Carlotta chose the red one, and Cherry tied it in her hair. That over, Carlotta again opened her mouth. One howl might set the whole ward to howling. Cherry said desperately, “Want to play with this?” and thrust the green hair bow, too, into the small hands. Carlotta settled down, a small rakish figure of pride and satisfaction.

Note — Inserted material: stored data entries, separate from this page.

-- pv_equiv track=rewrite | github.com/maartenpt/pando | scripts/psd_to_pando_vrt.py | tokenize_psd
-- ===== SOURCE A (Python) =====
-- from typing import List, Tuple, Union
--
-- def tokenize_psd(text: str) -> List[str]:
--     """Split PSD into '(', ')', and atoms (no whitespace inside atoms)."""
--     out: List[str] = []
--     i = 0
--     n = len(text)
--     while i < n:
--         c = text[i]
--         if c.isspace():
--             i += 1
--             continue
--         if c in "()":
--             out.append(c)
--             i += 1
--             continue
--         j = i
--         while j < n and not text[j].isspace() and text[j] not in "()":
--             j += 1
--         out.append(text[i:j])
--         i = j
--     return out
-- ===== SOURCE B (Python) =====
-- from typing import List
--
-- def tokenize_psd(text: str) -> List[str]:
--     """Split PSD into '(', ')', and atoms (no whitespace inside atoms)."""
--     return text.replace("(", " ( ").replace(")", " ) ").split()
-- ===== Notes on version B (the rewrite author's own statement) =====
-- stated objective: idiomatic
-- what changed: Replaces the explicit index-walk scanner with two string replacements that pad parentheses with spaces followed by a single whitespace split.
import Mathlib
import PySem

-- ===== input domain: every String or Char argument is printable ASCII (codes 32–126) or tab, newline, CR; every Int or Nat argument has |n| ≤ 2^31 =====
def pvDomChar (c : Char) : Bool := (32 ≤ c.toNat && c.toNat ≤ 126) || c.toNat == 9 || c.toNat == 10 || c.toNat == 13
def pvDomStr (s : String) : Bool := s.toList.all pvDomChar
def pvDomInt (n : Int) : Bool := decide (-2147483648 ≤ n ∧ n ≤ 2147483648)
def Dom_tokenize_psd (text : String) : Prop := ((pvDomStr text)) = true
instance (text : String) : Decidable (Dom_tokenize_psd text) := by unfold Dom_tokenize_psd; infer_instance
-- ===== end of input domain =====

-- B replaces A's explicit index-walk scanner with the idiomatic replace/replace/split one-liner; same cost class.

-- ===== PORT A =====
-- inner while loop of A: scan the atom starting here (chars until whitespace or a paren)
def pvTakeAtom : List Char → List Char × List Char
  | [] => ([], [])
  | c :: rest =>
    if PySem.Chars.isspace c || c == '(' || c == ')' then ([], c :: rest)
    else
      let p := pvTakeAtom rest
      (c :: p.1, p.2)

theorem pvTakeAtom_snd_length : ∀ l : List Char, (pvTakeAtom l).2.length ≤ l.length := by
  intro l
  induction l with
  | nil => simp [pvTakeAtom]
  | cons c rest ih =>
    by_cases h : (PySem.Chars.isspace c || c == '(' || c == ')') = true
    · simp [pvTakeAtom, h]
    · simp [pvTakeAtom, h]; omega

-- outer while loop of A (atoms collected as List Char, turned into Strings by the wrapper)
def pvTokA : List Char → List (List Char)
  | [] => []
  | c :: rest =>
    if PySem.Chars.isspace c then pvTokA rest
    else if c == '(' || c == ')' then [c] :: pvTokA rest
    else
      let p := pvTakeAtom (c :: rest)
      p.1 :: pvTokA p.2
termination_by l => l.length
decreasing_by
  · simp
  · simp
  · simp only [pvTakeAtom]
    simp_all
    have := pvTakeAtom_snd_length rest
    omega

def tokenize_psd (text : String) : List String :=
  (pvTokA text.toList).map String.ofList

-- ===== PORT B =====
def tokenize_psd_alt (text : String) : List String :=
  PySem.Str.split₀ (PySem.Str.replace (PySem.Str.replace text "(" " ( ") ")" " ) ")

-- ===== PRECONDITION & SPEC =====
def Spec_tokenize_psd (text : String) (out : List String) : Prop := out = tokenize_psd_alt text
instance (text : String) (out : List String) : Decidable (Spec_tokenize_psd text out) := by unfold Spec_tokenize_psd; infer_instance

-- ===== CLAIM (what is proved, stated in full; the proofs are below) =====
def Claim_equal_tokenize_psd : Prop := ∀ (text : String), Dom_tokenize_psd text → Spec_tokenize_psd text (tokenize_psd text)

-- ===== LEMMAS AND PROOFS =====

-- single-char str.replace is a flatMap
theorem pvReplaceGo_single (o : Char) (new : List Char) :
    ∀ (fuel : Nat) (s acc : List Char), s.length ≤ fuel →
      PySem.Chars.replace.go [o] new fuel s acc
        = acc.reverse ++ s.flatMap (fun c => if c = o then new else [c]) := by
  intro fuel
  induction fuel with
  | zero =>
    intro s acc h
    have : s = [] := List.eq_nil_of_length_eq_zero (Nat.le_zero.mp h)
    subst this
    simp [PySem.Chars.replace.go]
  | succ n ih =>
    intro s acc h
    cases s with
    | nil => simp [PySem.Chars.replace.go]
    | cons c t =>
      by_cases hc : c = o
      · subst hc
        simp only [PySem.Chars.replace.go, List.isPrefixOf, beq_self_eq_true,
          Bool.and_self, List.length_cons, List.length_nil, List.drop_succ_cons,
          List.drop_zero, if_true]
        rw [ih t (new.reverse ++ acc) (by simp at h ⊢; omega)]
        simp
      · have hpre : List.isPrefixOf [o] (c :: t) = false := by
          simp [List.isPrefixOf]; exact fun h' => absurd h'.symm hc
        simp only [PySem.Chars.replace.go, hpre, Bool.false_eq_true, if_false]
        rw [ih t (c :: acc) (by simp at h ⊢; omega)]
        simp [hc]

theorem pvReplace_single (o : Char) (new s : List Char) :
    PySem.Chars.replace s [o] new = s.flatMap (fun c => if c = o then new else [c]) := by
  simp only [PySem.Chars.replace, List.isEmpty_cons, Bool.false_eq_true, if_false]
  exact pvReplaceGo_single o new s.length s [] (le_refl _)

-- the combined effect of the two replacements
def pvExpand (c : Char) : List Char :=
  if c = '(' then [' ', '(', ' '] else if c = ')' then [' ', ')', ' '] else [c]

theorem pvRewrite_eq (s : List Char) :
    PySem.Chars.replace (PySem.Chars.replace s ['('] [' ', '(', ' ']) [')'] [' ', ')', ' ']
      = s.flatMap pvExpand := by
  rw [pvReplace_single, pvReplace_single, List.flatMap_assoc]
  apply List.flatMap_congr
  intro c _
  by_cases h1 : c = '('
  · subst h1; simp [pvExpand]
  · by_cases h2 : c = ')'
    · subst h2; simp [pvExpand]
    · simp [pvExpand, h1, h2]

-- whitespace characters are not parentheses
theorem pvSpace_not_paren {c : Char} (h : PySem.Chars.isspace c = true) :
    c ≠ '(' ∧ c ≠ ')' := by
  constructor <;> rintro rfl <;> simp [PySem.Chars.isspace] at h

theorem pvExpand_of_not_paren {c : Char} (h1 : c ≠ '(') (h2 : c ≠ ')') :
    pvExpand c = [c] := by simp [pvExpand, h1, h2]

-- split₀.go swallows a maximal atom prefix into cur
theorem pvGo_atom : ∀ (cs cur : List Char) (accs : List (List Char)),
    PySem.Chars.split₀.go (cs.flatMap pvExpand) cur accs
      = PySem.Chars.split₀.go ((pvTakeAtom cs).2.flatMap pvExpand)
          ((pvTakeAtom cs).1.reverse ++ cur) accs := by
  intro cs
  induction cs with
  | nil => intro cur accs; simp [pvTakeAtom]
  | cons c t ih =>
    intro cur accs
    by_cases hstop : (PySem.Chars.isspace c || c == '(' || c == ')') = true
    · simp [pvTakeAtom, hstop]
    · have hs : PySem.Chars.isspace c = false := by simp_all
      have h1 : c ≠ '(' := by simp_all
      have h2 : c ≠ ')' := by simp_all
      simp only [pvTakeAtom, hstop, Bool.false_eq_true, if_false]
      rw [List.flatMap_cons, pvExpand_of_not_paren h1 h2]
      simp only [List.singleton_append, PySem.Chars.split₀.go, hs, Bool.false_eq_true, if_false]
      rw [ih (c :: cur) accs]
      simp

-- when takeAtom stops early, it stops at a stop character
theorem pvTakeAtom_snd_stop : ∀ (l : List Char) {d : Char} {r : List Char},
    (pvTakeAtom l).2 = d :: r →
    (PySem.Chars.isspace d || d == '(' || d == ')') = true := by
  intro l
  induction l with
  | nil => intro d r h; simp [pvTakeAtom] at h
  | cons c t ih =>
    intro d r h
    by_cases hstop : (PySem.Chars.isspace c || c == '(' || c == ')') = true
    · simp [pvTakeAtom, hstop] at h
      obtain ⟨rfl, -⟩ := h
      exact hstop
    · simp [pvTakeAtom, hstop] at h
      exact ih h

theorem pvIsspace_space : PySem.Chars.isspace ' ' = true := by decide


-- step lemmas for split₀.go
theorem pvGo_nil_nil (accs : List (List Char)) :
    PySem.Chars.split₀.go [] [] accs = accs.reverse := by
  simp [PySem.Chars.split₀.go]

theorem pvGo_nil_flush (cur : List Char) (accs : List (List Char)) (h : cur ≠ []) :
    PySem.Chars.split₀.go [] cur accs = accs.reverse ++ [cur.reverse] := by
  cases cur with
  | nil => exact absurd rfl h
  | cons x xs => simp [PySem.Chars.split₀.go]

theorem pvGo_space (c : Char) (l : List Char) (accs : List (List Char))
    (h : PySem.Chars.isspace c = true) :
    PySem.Chars.split₀.go (c :: l) [] accs = PySem.Chars.split₀.go l [] accs := by
  simp [PySem.Chars.split₀.go, h]

theorem pvGo_space_flush (c : Char) (l cur : List Char) (accs : List (List Char))
    (h : PySem.Chars.isspace c = true) (hcur : cur ≠ []) :
    PySem.Chars.split₀.go (c :: l) cur accs
      = PySem.Chars.split₀.go l [] (cur.reverse :: accs) := by
  cases cur with
  | nil => exact absurd rfl hcur
  | cons x xs => simp [PySem.Chars.split₀.go, h]

theorem pvGo_nonspace (c : Char) (l cur : List Char) (accs : List (List Char))
    (h : PySem.Chars.isspace c = false) :
    PySem.Chars.split₀.go (c :: l) cur accs = PySem.Chars.split₀.go l (c :: cur) accs := by
  simp [PySem.Chars.split₀.go, h]

-- equation lemmas for pvTokA (well-founded recursion)
theorem pvTokA_nil : pvTokA [] = [] := by rw [pvTokA.eq_def]

theorem pvTokA_space (c : Char) (rest : List Char) (h : PySem.Chars.isspace c = true) :
    pvTokA (c :: rest) = pvTokA rest := by
  rw [pvTokA.eq_def]; simp [h]

theorem pvTokA_paren (c : Char) (rest : List Char) (hs : PySem.Chars.isspace c = false)
    (hp : (c == '(' || c == ')') = true) :
    pvTokA (c :: rest) = [c] :: pvTokA rest := by
  rw [pvTokA.eq_def]; simp_all

theorem pvTokA_atom (c : Char) (rest : List Char) (hs : PySem.Chars.isspace c = false)
    (hp : (c == '(' || c == ')') = false) :
    pvTokA (c :: rest) = (c :: (pvTakeAtom rest).1) :: pvTokA (pvTakeAtom rest).2 := by
  rw [pvTokA.eq_def]
  have hstop : (PySem.Chars.isspace c || c == '(' || c == ')') = false := by simp_all
  simp_all [pvTakeAtom]

-- main loop invariant: split₀ of the expanded string computes A's token list
theorem pvGo_main : ∀ (n : Nat) (cs : List Char) (accs : List (List Char)),
    cs.length ≤ n →
    PySem.Chars.split₀.go (cs.flatMap pvExpand) [] accs = accs.reverse ++ pvTokA cs := by
  intro n
  induction n with
  | zero =>
    intro cs accs h
    have : cs = [] := List.eq_nil_of_length_eq_zero (Nat.le_zero.mp h)
    subst this
    rw [List.flatMap_nil, pvGo_nil_nil, pvTokA_nil, List.append_nil]
  | succ n ih =>
    intro cs accs h
    cases cs with
    | nil => rw [List.flatMap_nil, pvGo_nil_nil, pvTokA_nil, List.append_nil]
    | cons c rest =>
      have hrest : rest.length ≤ n := by simp at h; omega
      by_cases hs : PySem.Chars.isspace c = true
      · obtain ⟨h1, h2⟩ := pvSpace_not_paren hs
        rw [List.flatMap_cons, pvExpand_of_not_paren h1 h2, List.singleton_append,
          pvGo_space c _ accs hs, ih rest accs hrest, pvTokA_space c rest hs]
      · have hs' : PySem.Chars.isspace c = false := by simp_all
        by_cases hp : (c == '(' || c == ')') = true
        · have he : pvExpand c = [' ', c, ' '] := by
            rcases Bool.or_eq_true_iff.mp hp with h' | h' <;> simp_all [pvExpand]
          rw [List.flatMap_cons, he]
          show PySem.Chars.split₀.go (' ' :: c :: ' ' :: rest.flatMap pvExpand) [] accs = _
          rw [pvGo_space _ _ _ pvIsspace_space,
            pvGo_nonspace c _ [] accs hs',
            pvGo_space_flush ' ' _ [c] accs pvIsspace_space (by simp),
            ih rest _ hrest, pvTokA_paren c rest hs' hp]
          simp
        · -- atom case
          have hp' : (c == '(' || c == ')') = false := by simp_all
          have hstop : (PySem.Chars.isspace c || c == '(' || c == ')') = false := by
            simp_all
          have ht1 : (pvTakeAtom (c :: rest)).1 = c :: (pvTakeAtom rest).1 := by
            simp [pvTakeAtom, hstop]
          have ht2 : (pvTakeAtom (c :: rest)).2 = (pvTakeAtom rest).2 := by
            simp [pvTakeAtom, hstop]
          rw [pvGo_atom (c :: rest) [] accs, ht1, ht2, List.append_nil,
            pvTokA_atom c rest hs' hp']
          have hlr := pvTakeAtom_snd_length rest
          cases hr : (pvTakeAtom rest).2 with
          | nil =>
            rw [List.flatMap_nil, pvGo_nil_flush _ accs (by simp), pvTokA_nil]
            simp
          | cons d r' =>
            have hd := pvTakeAtom_snd_stop rest hr
            have hr' : r'.length ≤ n := by
              rw [hr] at hlr; simp at hlr; omega
            by_cases hds : PySem.Chars.isspace d = true
            · obtain ⟨hd1, hd2⟩ := pvSpace_not_paren hds
              rw [List.flatMap_cons, pvExpand_of_not_paren hd1 hd2, List.singleton_append,
                pvGo_space_flush d _ _ accs hds (by simp), ih r' _ hr',
                pvTokA_space d r' hds]
              simp
            · have hds' : PySem.Chars.isspace d = false := by simp_all
              have hdp : (d == '(' || d == ')') = true := by simp_all
              have hde : pvExpand d = [' ', d, ' '] := by
                rcases Bool.or_eq_true_iff.mp hdp with h' | h' <;> simp_all [pvExpand]
              rw [List.flatMap_cons, hde]
              show PySem.Chars.split₀.go
                (' ' :: d :: ' ' :: r'.flatMap pvExpand) _ accs = _
              rw [pvGo_space_flush ' ' _ _ accs pvIsspace_space (by simp),
                pvGo_nonspace d _ [] _ hds',
                pvGo_space_flush ' ' _ [d] _ pvIsspace_space (by simp),
                ih r' _ hr', pvTokA_paren d r' hds' hdp]
              simp

-- ===== VERDICT (by name: the statement is the Claim_ definition above) =====
theorem tokenize_psd_spec : Claim_equal_tokenize_psd := by
  intro text _
  unfold Spec_tokenize_psd tokenize_psd tokenize_psd_alt
  simp only [PySem.Str.replace, PySem.Str.split₀, String.toList_ofList]
  have e1 : "(".toList = ['('] := rfl
  have e2 : ")".toList = [')'] := rfl
  have e3 : " ( ".toList = [' ', '(', ' '] := rfl
  have e4 : " ) ".toList = [' ', ')', ' '] := rfl
  rw [e1, e2, e3, e4, pvRewrite_eq, PySem.Chars.split₀,
    pvGo_main text.toList.length text.toList [] (le_refl _)]
  simp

Mary Ruth, in the next bed, obediently submitted to Cherry’s quick ministrations without a word. “She’s too quiet,” Cherry thought, placing her fingers on the tiny wrist, and watching the little girl’s breathing. That’s not obedience, that’s listlessness.” She wrote down the heightened temperature and pulse on the chart, and signaled the head nurse with her eyes.